Miss Amelia's List (Elemental Masters #17) cover

I am reading (and finishing this time!) the Wheel of Time and I was just all Robert Jordan'd out by book six. I thought I would take a breather between six and seven and asked myself "who is the female equivalent of Robert Jordan?" For some reason Mercedes Lackey came to mind.

I think I have read two of her Elemental novels previously. As a young man I found her pacing to be frustrating and her insistence on detail tiring. I was also annoyed how most of the stories (both those read and from the jacket cover) seemed to involve her finding love in some way while she solves a problem.

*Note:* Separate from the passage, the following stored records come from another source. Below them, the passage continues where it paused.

-- ===== VERDICT (by name: the statement is the Claim_ definition above) =====
theorem concatenate_validation_spec : Claim_equal_concatenate_validation := by
  intro lines max_length dtype hdom hpre
  unfold Pre_concatenate_validation at hpre
  unfold Spec_concatenate_validation
  unfold concatenate_validation concatenate_validation_alt
  by_cases h1 : dtype = "sliced"
  · subst h1
    rw [if_pos rfl]
    have hp : 30 < max_length ∨ ∀ l ∈ lines.map String.toList, (l.length : Int) ≤ max_length := by
      rcases hpre rfl with h | h
      · exact Or.inl h
      · refine Or.inr (fun l hl => ?_)
        rcases List.mem_map.mp hl with ⟨s, hs, rfl⟩
        exact h s hs
    rw [pvSlicedEq (lines.map String.toList) max_length hp
      ((lines.map String.toList).length - 0) 0 [] (by omega)]
    simp
  · rw [if_neg h1]
    by_cases h2 : dtype = "spliced"
    · subst h2
      rw [if_pos rfl]
      have hpref : ∀ k, k ≤ (lines.map String.toList).length →
          (List.scanl (fun a l => a + ((l : List Char).length : Int)) 0 (lines.map String.toList)).getD k 0
            = pvSum (lines.map String.toList) k := by
        intro k hk
        rw [pvScanlGetD (lines.map String.toList) 0 k hk]
        omega
      rw [pvSplicedEq (lines.map String.toList) max_length _ hpref
        ((lines.map String.toList).length - 0) 0 0 [] (by omega) (by omega) (fun k hk1 hk2 => by omega)]
    · rw [if_neg h2]
      rw [pvOtherEq (lines.map String.toList) max_length dtype h1 h2
        ((lines.map String.toList).length - 0) 0 [] (by omega)]
      simp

Maybe I am just getting old, but I think I enjoyed this book more than I enjoyed her other two novels. I guess I am getting to that Neal Stephenson point in my life were I enjoy going down wikipedia holes when I am exposed to things that I don't recognize. I make no claims to the accuracy of any of it, but I enjoyed looking up all this Regency stuff. "upstairs" and "downstairs". The different type of maids and serving staff. The coupons or whatever they were paying as their form of treasury bonds. 3%, is that a reasonable rate, did this period not have much inflation? Coupons went down to 1/10th their previous value, how thin is this market for that big a spread? How important were calling cards in this time? Did people actually say things like "We are visiting Tuesday and Thursday, we are at home to receive guess Monday and Wednesday?" How much did social status influence business opportunity? Would their behavior (and social status) effect the sort of success that James would have? Did James need them their to cement him socially (necessary for entering business)? There were just so many fun things to kind of look up as you read this, I was genuinely entertained.

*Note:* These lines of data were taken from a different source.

-- pv_equiv track=rewrite | github.com/rctzeng/AlgorithmDataStructuresPractice | Leetcode/ZigZagConversion_6.py | convert
-- ===== SOURCE A (Python) =====
-- def convert(s, numRows):
--     """
--     :type s: str
--     :type numRows: int
--     :rtype: str
--     """
--     if numRows==1: return s
--     Mod_k = (numRows-1)*2
--     Rows = [[] for r in range(numRows)]
--     for i,c in enumerate(s):
--         for r in range(numRows):
--             if i%Mod_k==r or i%Mod_k==(Mod_k-r): Rows[r] += [c]
--     return ''.join([''.join(x) for x in Rows])
-- ===== SOURCE B (Python) =====
-- def convert(s, numRows):
--     if numRows == 1:
--         return s
--     cycle = 2 * numRows - 2
--     rows = {}
--     for i, c in enumerate(s):
--         r = i % cycle
--         rows.setdefault(min(r, cycle - r), []).append(c)
--     return ''.join(''.join(rows.get(r, [])) for r in range(numRows))
-- ===== Notes on version B (the rewrite author's own statement) =====
-- stated objective: faster
-- what changed: Instead of scanning all numRows rows for every character, B computes each character's row directly as min(i % cycle, cycle - i % cycle), groups characters in a dict with one append per character, and reads the rows back in one pass over range(numRows).
import Mathlib
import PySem

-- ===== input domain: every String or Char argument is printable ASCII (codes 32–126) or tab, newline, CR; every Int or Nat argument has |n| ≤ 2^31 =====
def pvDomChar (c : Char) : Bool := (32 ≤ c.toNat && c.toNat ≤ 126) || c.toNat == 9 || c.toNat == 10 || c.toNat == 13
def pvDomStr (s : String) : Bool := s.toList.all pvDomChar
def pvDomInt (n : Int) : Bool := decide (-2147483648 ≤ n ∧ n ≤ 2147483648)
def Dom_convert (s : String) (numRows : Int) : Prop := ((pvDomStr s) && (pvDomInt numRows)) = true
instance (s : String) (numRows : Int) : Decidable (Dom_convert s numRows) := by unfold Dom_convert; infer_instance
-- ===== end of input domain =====

-- B groups characters into a dict keyed by the directly computed zigzag row (min(i % cycle, cycle - i % cycle)),
-- one append per character, instead of A's inner scan over all numRows rows per character (different algorithm).


-- ===== PORT A =====
def convert (s : String) (numRows : Int) : String :=
  if numRows == 1 then s
  else
    let modk := (numRows - 1) * 2
    let rows0 : List (List Char) := (PySem.List.pyRange 0 numRows 1).map (fun _ => ([] : List Char))
    let rows := (PySem.List.enumerate s.toList 0).foldl
      (fun rows ic =>
        (PySem.List.pyRange 0 numRows 1).foldl
          (fun rows r =>
            if PySem.Int.mod ic.1 modk == r || PySem.Int.mod ic.1 modk == modk - r then
              rows.set r.toNat (rows.getD r.toNat [] ++ [ic.2])
            else rows)
          rows)
      rows0
    String.ofList rows.flatten

-- ===== PORT B =====
def convert_alt (s : String) (numRows : Int) : String :=
  if numRows == 1 then s
  else
    let cycle := 2 * numRows - 2
    -- rows.setdefault(k, []).append(c)  ==  rows[k] = rows.get(k, []) + [c]  ==  Dict.modify k [] (· ++ [c])
    let rows : PySem.Dict Int (List Char) := (PySem.List.enumerate s.toList 0).foldl
      (fun d ic =>
        let r := PySem.Int.mod ic.1 cycle
        d.modify (min r (cycle - r)) [] (· ++ [ic.2]))
      PySem.Dict.empty
    String.ofList ((PySem.List.pyRange 0 numRows 1).map (fun r => rows.getD r [])).flatten

-- ===== PRECONDITION & SPEC =====
def Spec_convert (s : String) (numRows : Int) (out : String) : Prop := out = convert_alt s numRows
instance (s : String) (numRows : Int) (out : String) : Decidable (Spec_convert s numRows out) := by unfold Spec_convert; infer_instance

-- ===== CLAIM (what is proved, stated in full; the proofs are below) =====
def Claim_equal_convert : Prop := ∀ (s : String) (numRows : Int), Dom_convert s numRows → Spec_convert s numRows (convert s numRows)

-- ===== LEMMAS AND PROOFS =====

-- a guarded fold whose guard is false on every element does nothing
lemma foldl_if_none {α β : Type} (p : β → Bool) (f : α → β → α) (l : List β) (init : α)
    (h : ∀ x ∈ l, p x = false) :
    l.foldl (fun a x => if p x then f a x else a) init = init := by
  induction l generalizing init with
  | nil => rfl
  | cons b l ih =>
    simp only [List.foldl_cons, h b (by simp)]
    simp only [Bool.false_eq_true, if_false]
    exact ih init (fun x hx => h x (List.mem_cons_of_mem _ hx))

-- a guarded fold whose guard holds at exactly one element of a nodup list applies f once, at that element
lemma foldl_if_single {α β : Type} (p : β → Bool) (f : α → β → α) (t : β) :
    ∀ (l : List β) (init : α), t ∈ l → l.Nodup → (∀ x ∈ l, (p x = true ↔ x = t)) →
    l.foldl (fun a x => if p x then f a x else a) init = f init t := by
  intro l
  induction l with
  | nil => intro init hmem _ _; cases hmem
  | cons b l ih =>
    intro init hmem hnd h
    by_cases hb : b = t
    · subst hb
      simp only [List.foldl_cons, (h b (by simp)).mpr rfl, if_true]
      apply foldl_if_none
      intro x hx
      by_contra hpx
      have : x = b := (h x (List.mem_cons_of_mem _ hx)).mp (by
        cases hv : p x with
        | false => exact absurd hv hpx
        | true => rfl)
      exact (List.nodup_cons.mp hnd).1 (this ▸ hx)
    · have hpb : p b = false := by
        cases hv : p b with
        | true => exact absurd ((h b (by simp)).mp hv) hb
        | false => rfl
      simp only [List.foldl_cons, hpb, Bool.false_eq_true, if_false]
      have hmem' : t ∈ l := by
        rcases List.mem_cons.mp hmem with h1 | h1
        · exact absurd h1.symm hb
        · exact h1
      exact ih _ hmem' (List.nodup_cons.mp hnd).2 (fun x hx => h x (List.mem_cons_of_mem _ hx))

-- A's inner scan over all rows equals a single targeted append at the directly computed row
lemma inner_scan_eq (numRows : Int) (h2 : 2 ≤ numRows) (i : Int) (c : Char)
    (rows : List (List Char)) :
    (PySem.List.pyRange 0 numRows 1).foldl
      (fun rows r =>
        if PySem.Int.mod i ((numRows - 1) * 2) == r
            || PySem.Int.mod i ((numRows - 1) * 2) == (numRows - 1) * 2 - r then
          rows.set r.toNat (rows.getD r.toNat [] ++ [c])
        else rows)
      rows
    = rows.set (min (PySem.Int.mod i (2 * numRows - 2))
                    (2 * numRows - 2 - PySem.Int.mod i (2 * numRows - 2))).toNat
        (rows.getD (min (PySem.Int.mod i (2 * numRows - 2))
                        (2 * numRows - 2 - PySem.Int.mod i (2 * numRows - 2))).toNat [] ++ [c]) := by
  have hmk : (numRows - 1) * 2 = 2 * numRows - 2 := by ring
  rw [hmk]
  set k := 2 * numRows - 2 with hk
  have hkpos : 0 < k := by omega
  set m := PySem.Int.mod i k with hm
  have hm0 : 0 ≤ m := PySem.Int.mod_nonneg i hkpos
  have hmlt : m < k := PySem.Int.mod_lt i hkpos
  set t := min m (k - m) with ht
  have htmem : t ∈ PySem.List.pyRange 0 numRows 1 := by
    rw [PySem.List.mem_pyRange_one]
    constructor <;> omega
  apply foldl_if_single _ _ t
  · exact htmem
  · exact PySem.List.nodup_pyRange_one 0 numRows
  · intro r hr
    rw [PySem.List.mem_pyRange_one] at hr
    simp only [Bool.or_eq_true, beq_iff_eq]
    omega

-- the targeted-set fold preserves the length of the row table
lemma fold_set_length (pairs : List (Int × Char)) :
    ∀ (rows : List (List Char)),
    (pairs.foldl (fun rows p => rows.set p.1.toNat (rows.getD p.1.toNat [] ++ [p.2])) rows).length
      = rows.length := by
  induction pairs with
  | nil => intro rows; rfl
  | cons p pairs ih =>
    intro rows
    simp only [List.foldl_cons]
    rw [ih]
    exact List.length_set ..

-- row j of the targeted-set fold = old row j followed by the values whose key is j
lemma fold_set_getD (pairs : List (Int × Char)) :
    ∀ (rows : List (List Char)) (j : Nat),
    (∀ p ∈ pairs, 0 ≤ p.1 ∧ p.1 < (rows.length : Int)) → j < rows.length →
    (pairs.foldl (fun rows p => rows.set p.1.toNat (rows.getD p.1.toNat [] ++ [p.2])) rows).getD j []
      = rows.getD j [] ++ (pairs.filter (fun p => p.1 == (j : Int))).map (·.2) := by
  induction pairs with
  | nil => intro rows j _ _; simp
  | cons p pairs ih =>
    intro rows j hb hj
    have hp := hb p (by simp)
    have hlen : (rows.set p.1.toNat (rows.getD p.1.toNat [] ++ [p.2])).length = rows.length :=
      List.length_set ..
    simp only [List.foldl_cons]
    rw [ih _ j (by rw [hlen]; exact fun q hq => hb q (List.mem_cons_of_mem _ hq)) (by omega)]
    by_cases hpj : p.1 = (j : Int)
    · have hnat : p.1.toNat = j := by omega
      have hset : (rows.set p.1.toNat (rows.getD p.1.toNat [] ++ [p.2])).getD j []
          = rows.getD j [] ++ [p.2] := by
        have hin : p.1.toNat < rows.length := by omega
        rw [← hnat]
        simp [List.getD, List.getElem?_set_self', List.getElem?_eq_getElem hin]
      rw [hset]
      simp only [List.filter_cons, hpj, beq_self_eq_true, if_true, List.map_cons]
      simp
    · have hnat : p.1.toNat ≠ j := by omega
      have hset : (rows.set p.1.toNat (rows.getD p.1.toNat [] ++ [p.2])).getD j []
          = rows.getD j [] := by
        simp only [List.getD]
        rw [List.getElem?_set_ne hnat]
      rw [hset]
      have : (p.1 == (j : Int)) = false := by simp [hpj]
      simp only [List.filter_cons, this]
      simp

-- ===== VERDICT (by name: the statement is the Claim_ definition above) =====
theorem convert_spec : Claim_equal_convert := by
  intro s numRows _hdom
  unfold Spec_convert convert convert_alt
  by_cases h1 : numRows = 1
  · simp [h1]
  · have hne : (numRows == 1) = false := by simp [h1]
    simp only [hne, Bool.false_eq_true, if_false]
    by_cases hpos : numRows ≤ 0
    · -- no rows at all: both sides produce the empty string
      rw [PySem.List.pyRange_one_eq_nil (by omega)]
      simp [List.foldl_fixed]
    · have h2 : 2 ≤ numRows := by omega
      congr 1
      congr 1
      -- turn A's inner scan into the single targeted set
      rw [PySem.List.foldl_congr_mem _ _
            (fun rows ic =>
              rows.set (min (PySem.Int.mod ic.1 (2 * numRows - 2))
                            (2 * numRows - 2 - PySem.Int.mod ic.1 (2 * numRows - 2))).toNat
                (rows.getD (min (PySem.Int.mod ic.1 (2 * numRows - 2))
                                (2 * numRows - 2 - PySem.Int.mod ic.1 (2 * numRows - 2))).toNat []
                  ++ [ic.2]))
            _ (fun rows ic _ => inner_scan_eq numRows h2 ic.1 ic.2 rows)]
      -- view both loops as loops over (row-key, char) pairs
      set pairs : List (Int × Char) := (PySem.List.enumerate s.toList 0).map
        (fun ic => (min (PySem.Int.mod ic.1 (2 * numRows - 2))
                        (2 * numRows - 2 - PySem.Int.mod ic.1 (2 * numRows - 2)), ic.2)) with hpairs
      rw [show (PySem.List.enumerate s.toList 0).foldl
            (fun rows ic =>
              rows.set (min (PySem.Int.mod ic.1 (2 * numRows - 2))
                            (2 * numRows - 2 - PySem.Int.mod ic.1 (2 * numRows - 2))).toNat
                (rows.getD (min (PySem.Int.mod ic.1 (2 * numRows - 2))
                                (2 * numRows - 2 - PySem.Int.mod ic.1 (2 * numRows - 2))).toNat []
                  ++ [ic.2]))
            ((PySem.List.pyRange 0 numRows 1).map (fun _ => ([] : List Char)))
          = pairs.foldl (fun rows p => rows.set p.1.toNat (rows.getD p.1.toNat [] ++ [p.2]))
              ((PySem.List.pyRange 0 numRows 1).map (fun _ => ([] : List Char))) from
          (List.foldl_map
            (f := fun ic : Int × Char =>
              ((min (PySem.Int.mod ic.1 (2 * numRows - 2))
                    (2 * numRows - 2 - PySem.Int.mod ic.1 (2 * numRows - 2)), ic.2) : Int × Char))
            (g := fun (rows : List (List Char)) (p : Int × Char) =>
              rows.set p.1.toNat (rows.getD p.1.toNat [] ++ [p.2]))).symm,
        show (PySem.List.enumerate s.toList 0).foldl
            (fun d ic =>
              d.modify (min (PySem.Int.mod ic.1 (2 * numRows - 2))
                            (2 * numRows - 2 - PySem.Int.mod ic.1 (2 * numRows - 2))) []
                (· ++ [ic.2]))
            PySem.Dict.empty
          = pairs.foldl (fun d p => d.modify p.1 [] (· ++ [p.2])) PySem.Dict.empty from
          (List.foldl_map
            (f := fun ic : Int × Char =>
              ((min (PySem.Int.mod ic.1 (2 * numRows - 2))
                    (2 * numRows - 2 - PySem.Int.mod ic.1 (2 * numRows - 2)), ic.2) : Int × Char))
            (g := fun (d : PySem.Dict Int (List Char)) (p : Int × Char) =>
              d.modify p.1 [] (· ++ [p.2]))).symm]
      -- key bounds
      have hkeys : ∀ p ∈ pairs, 0 ≤ p.1 ∧ p.1 < numRows := by
        intro p hp
        rw [hpairs] at hp
        rcases List.mem_map.mp hp with ⟨ic, _, hic⟩
        have hkpos : (0 : Int) < 2 * numRows - 2 := by omega
        have h0 := PySem.Int.mod_nonneg ic.1 hkpos
        have hlt := PySem.Int.mod_lt ic.1 hkpos
        subst hic
        constructor <;> simp <;> omega
      -- compare the two row tables pointwise
      apply List.ext_getElem
      · rw [fold_set_length]
        simp
      · intro j hj1 hj2
        have hjlen : j < ((PySem.List.pyRange 0 numRows 1).map (fun _ => ([] : List Char))).length := by
          rw [fold_set_length] at hj1; exact hj1
        have hjN : (j : Int) < numRows := by
          simp [PySem.List.length_pyRange_one] at hjlen
          omega
        have hA : (pairs.foldl (fun rows p => rows.set p.1.toNat (rows.getD p.1.toNat [] ++ [p.2]))
              ((PySem.List.pyRange 0 numRows 1).map (fun _ => ([] : List Char))))[j]
            = (pairs.filter (fun p => p.1 == (j : Int))).map (·.2) := by
          rw [← List.getD_eq_getElem _ [] hj1]
          rw [fold_set_getD pairs _ j
              (by
                intro p hp
                have := hkeys p hp
                simp [PySem.List.length_pyRange_one]
                omega)
              hjlen]
          have h0 : ((PySem.List.pyRange 0 numRows 1).map (fun _ => ([] : List Char))).getD j [] = ([] : List Char) := by
            rw [List.getD_eq_getElem _ [] hjlen]
            simp
          rw [h0, List.nil_append]
        have hB : ((PySem.List.pyRange 0 numRows 1).map
              (fun r => (pairs.foldl (fun d p => d.modify p.1 [] (· ++ [p.2])) PySem.Dict.empty).getD r []))[j]
            = (pairs.filter (fun p => p.1 == (j : Int))).map (·.2) := by
          rw [List.getElem_map]
          rw [PySem.List.getElem_pyRange_one]
          have : (0 : Int) + (j : Int) = ((j : Nat) : Int) := by omega
          rw [this]
          rw [PySem.Dict.getD_foldl_modify_append]
          simp
        rw [hA, hB]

A lot of the focus was on dresses and sewing. It is a weird economy if you think about it. It seemed like materials were relatively cheap and most labor was relatively inexpensive. And yet somehow some aspect of dressmaking was expensive enough to potentially beggar some of the lesser nobs. I'm a little nebulous on exactly where the expensive parts of the dressmaking came into play. Amelia and Serena were both quite good with needle and thread, and this was seen as a great economy, but was it? Was the ability to sew and do needlework actually the important thing (a sort of mark of good breeding); maybe it wasn't the economy of being able to do it yourself so much as the distinction of being able to do it that mattered?

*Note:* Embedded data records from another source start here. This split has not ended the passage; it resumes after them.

-- pv_equiv track=rewrite | github.com/patty-chow/cs-313e | WordSearch.py | hR
-- ===== SOURCE A (Python) =====
-- def hR(grid, word):
--   cord = tuple()
--   x = 0
--   for row in grid:
--     my_str = ""
--     x += 1
--     for letter in row:
--       my_str = letter + my_str
--
--     if my_str.find(word) != -1:
--       y = len(my_str) - my_str.find(word)
--       cord = (x, y)
--
--   return cord
-- ===== SOURCE B (Python) =====
-- def hR(grid, word):
--     # Scan rows back-to-front and return at the first hit (A keeps the last hit
--     # of a forward scan); each row is reversed once with join instead of a
--     # character-prepend loop.
--     for x, row in reversed(list(enumerate(grid, 1))):
--         s = "".join(reversed(row))
--         p = s.find(word)
--         if p != -1:
--             return (x, len(s) - p)
--     return ()
-- ===== Notes on version B (the rewrite author's own statement) =====
-- stated objective: faster
-- what changed: B walks the grid back-to-front and returns at the first matching row (A scans forward, overwriting the last match), and builds each reversed row with a single join instead of a character-by-character string-prepend loop.
import Mathlib
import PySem

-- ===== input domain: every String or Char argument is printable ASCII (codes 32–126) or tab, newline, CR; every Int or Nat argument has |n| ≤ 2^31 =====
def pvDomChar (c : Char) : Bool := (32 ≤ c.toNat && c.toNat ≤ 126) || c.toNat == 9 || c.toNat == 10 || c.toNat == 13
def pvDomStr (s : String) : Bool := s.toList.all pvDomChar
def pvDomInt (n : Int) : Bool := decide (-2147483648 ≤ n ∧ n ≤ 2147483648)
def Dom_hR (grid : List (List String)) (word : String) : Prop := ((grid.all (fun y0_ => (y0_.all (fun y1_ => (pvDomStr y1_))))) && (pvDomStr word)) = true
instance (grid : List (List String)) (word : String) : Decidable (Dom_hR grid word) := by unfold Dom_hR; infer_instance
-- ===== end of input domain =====

-- B scans the grid back-to-front and returns at the first matching row (A scans
-- forward keeping the last match) and reverses each row with one join instead of
-- a character-prepend loop; equal return value proved on all inputs in Dom.


-- ===== PORT A =====
def hR (grid : List (List String)) (word : String) : List Int :=
  (grid.foldl (fun (st : List Int × Int) row =>
      let x := st.2 + 1
      let my_str := row.foldl (fun my_str letter => letter ++ my_str) ""
      let cord := if PySem.Str.find my_str word ≠ -1
        then [x, PySem.Str.len my_str - PySem.Str.find my_str word]
        else st.1
      (cord, x))
    (([] : List Int), (0 : Int))).1

-- ===== PORT B =====
-- the for-loop over reversed(list(enumerate(grid, 1))) with early return
def hRGo (word : String) : List (Int × List String) → List Int
  | [] => []
  | (x, row) :: rest =>
    let s := PySem.Str.join "" row.reverse
    let p := PySem.Str.find s word
    if p ≠ -1 then [x, PySem.Str.len s - p] else hRGo word rest

def hR_alt (grid : List (List String)) (word : String) : List Int :=
  hRGo word (PySem.List.enumerate grid 1).reverse

-- ===== PRECONDITION & SPEC =====
def Spec_hR (grid : List (List String)) (word : String) (out : List Int) : Prop := out = hR_alt grid word
instance (grid : List (List String)) (word : String) (out : List Int) : Decidable (Spec_hR grid word out) := by unfold Spec_hR; infer_instance

-- ===== CLAIM (what is proved, stated in full; the proofs are below) =====
def Claim_equal_hR : Prop := ∀ (grid : List (List String)) (word : String), Dom_hR grid word → Spec_hR grid word (hR grid word)

-- ===== LEMMAS AND PROOFS =====

-- ''.join with empty separator is flatten
theorem join_nil_flatten (ps : List (List Char)) : PySem.Chars.join [] ps = ps.flatten := by
  induction ps with
  | nil => rfl
  | cons a t ih =>
    cases t with
    | nil => simp [PySem.Chars.join, List.intercalate]
    | cons b t' =>
      simp only [PySem.Chars.join, List.intercalate, List.intersperse, List.flatten] at *
      simp [ih]

theorem join_empty_append (u : List String) (r : String) :
    PySem.Str.join "" (u ++ [r]) = PySem.Str.join "" u ++ r := by
  apply String.ext
  simp [PySem.Str.toList_join, join_nil_flatten]

-- A's inner character-prepend loop builds the join of the reversed row
theorem rowStr_eq (row : List String) (acc : String) :
    row.foldl (fun my_str letter => letter ++ my_str) acc
      = PySem.Str.join "" row.reverse ++ acc := by
  induction row generalizing acc with
  | nil =>
    apply String.ext
    simp [PySem.Str.toList_join]
  | cons r rs ih =>
    simp only [List.foldl, List.reverse_cons]
    rw [ih, join_empty_append, String.append_assoc]

theorem rowStr_eq' (row : List String) :
    row.foldl (fun my_str letter => letter ++ my_str) ""
      = PySem.Str.join "" row.reverse := by
  rw [rowStr_eq]
  apply String.ext
  simp

-- first-match scan with an explicit fallback accumulator
def goAcc (word : String) (c : List Int) : List (Int × List String) → List Int
  | [] => c
  | (x, row) :: rest =>
    if PySem.Str.find (PySem.Str.join "" row.reverse) word ≠ -1
    then [x, PySem.Str.len (PySem.Str.join "" row.reverse)
              - PySem.Str.find (PySem.Str.join "" row.reverse) word]
    else goAcc word c rest

theorem hRGo_eq_goAcc (word : String) (l : List (Int × List String)) :
    hRGo word l = goAcc word [] l := by
  induction l with
  | nil => rfl
  | cons p rest ih =>
    obtain ⟨x, row⟩ := p
    simp only [hRGo, goAcc, ih]

theorem goAcc_append (word : String) (c : List Int) (u v : List (Int × List String)) :
    goAcc word c (u ++ v) = goAcc word (goAcc word c v) u := by
  induction u with
  | nil => rfl
  | cons p u' ih =>
    obtain ⟨x, row⟩ := p
    simp only [List.cons_append, goAcc, ih]

-- A's forward fold (last match wins) equals the first-match scan of the reversed enumeration
theorem foldl_eq_goAcc (word : String) (grid : List (List String)) (c : List Int) (i : Int) :
    (grid.foldl (fun (st : List Int × Int) row =>
        let x := st.2 + 1
        let my_str := row.foldl (fun my_str letter => letter ++ my_str) ""
        let cord := if PySem.Str.find my_str word ≠ -1
          then [x, PySem.Str.len my_str - PySem.Str.find my_str word]
          else st.1
        (cord, x)) (c, i)).1
      = goAcc word c (PySem.List.enumerate grid (i + 1)).reverse := by
  induction grid generalizing c i with
  | nil => rfl
  | cons row rest ih =>
    have henum : PySem.List.enumerate (row :: rest) (i + 1)
        = (i + 1, row) :: PySem.List.enumerate rest (i + 1 + 1) := rfl
    rw [henum, List.reverse_cons]
    rw [goAcc_append]
    simp only [List.foldl, ih]
    congr 1
    simp only [goAcc, rowStr_eq']

-- ===== VERDICT (by name: the statement is the Claim_ definition above) =====
theorem hR_spec : Claim_equal_hR := by
  intro grid word _
  show hR grid word = hR_alt grid word
  unfold hR hR_alt
  rw [foldl_eq_goAcc, hRGo_eq_goAcc]
  norm_num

It all seems a little ridiculous. But I am currently living in a world where housing has absorbed a ridiculous amount of the world's capital and a Ford F150 can cost more than $60k, so who am I to judge conspicuous consumption?

There was also a cad, a betrayal, an old snake god, a sort of Mr. Darcy character, and a proposal, but that all occurred in the last 8% of the novel, so I wouldn't worry about it too much.

Anywho, I've been rambling too long. But I enjoyed looking things up as I read this and that's good enough for me.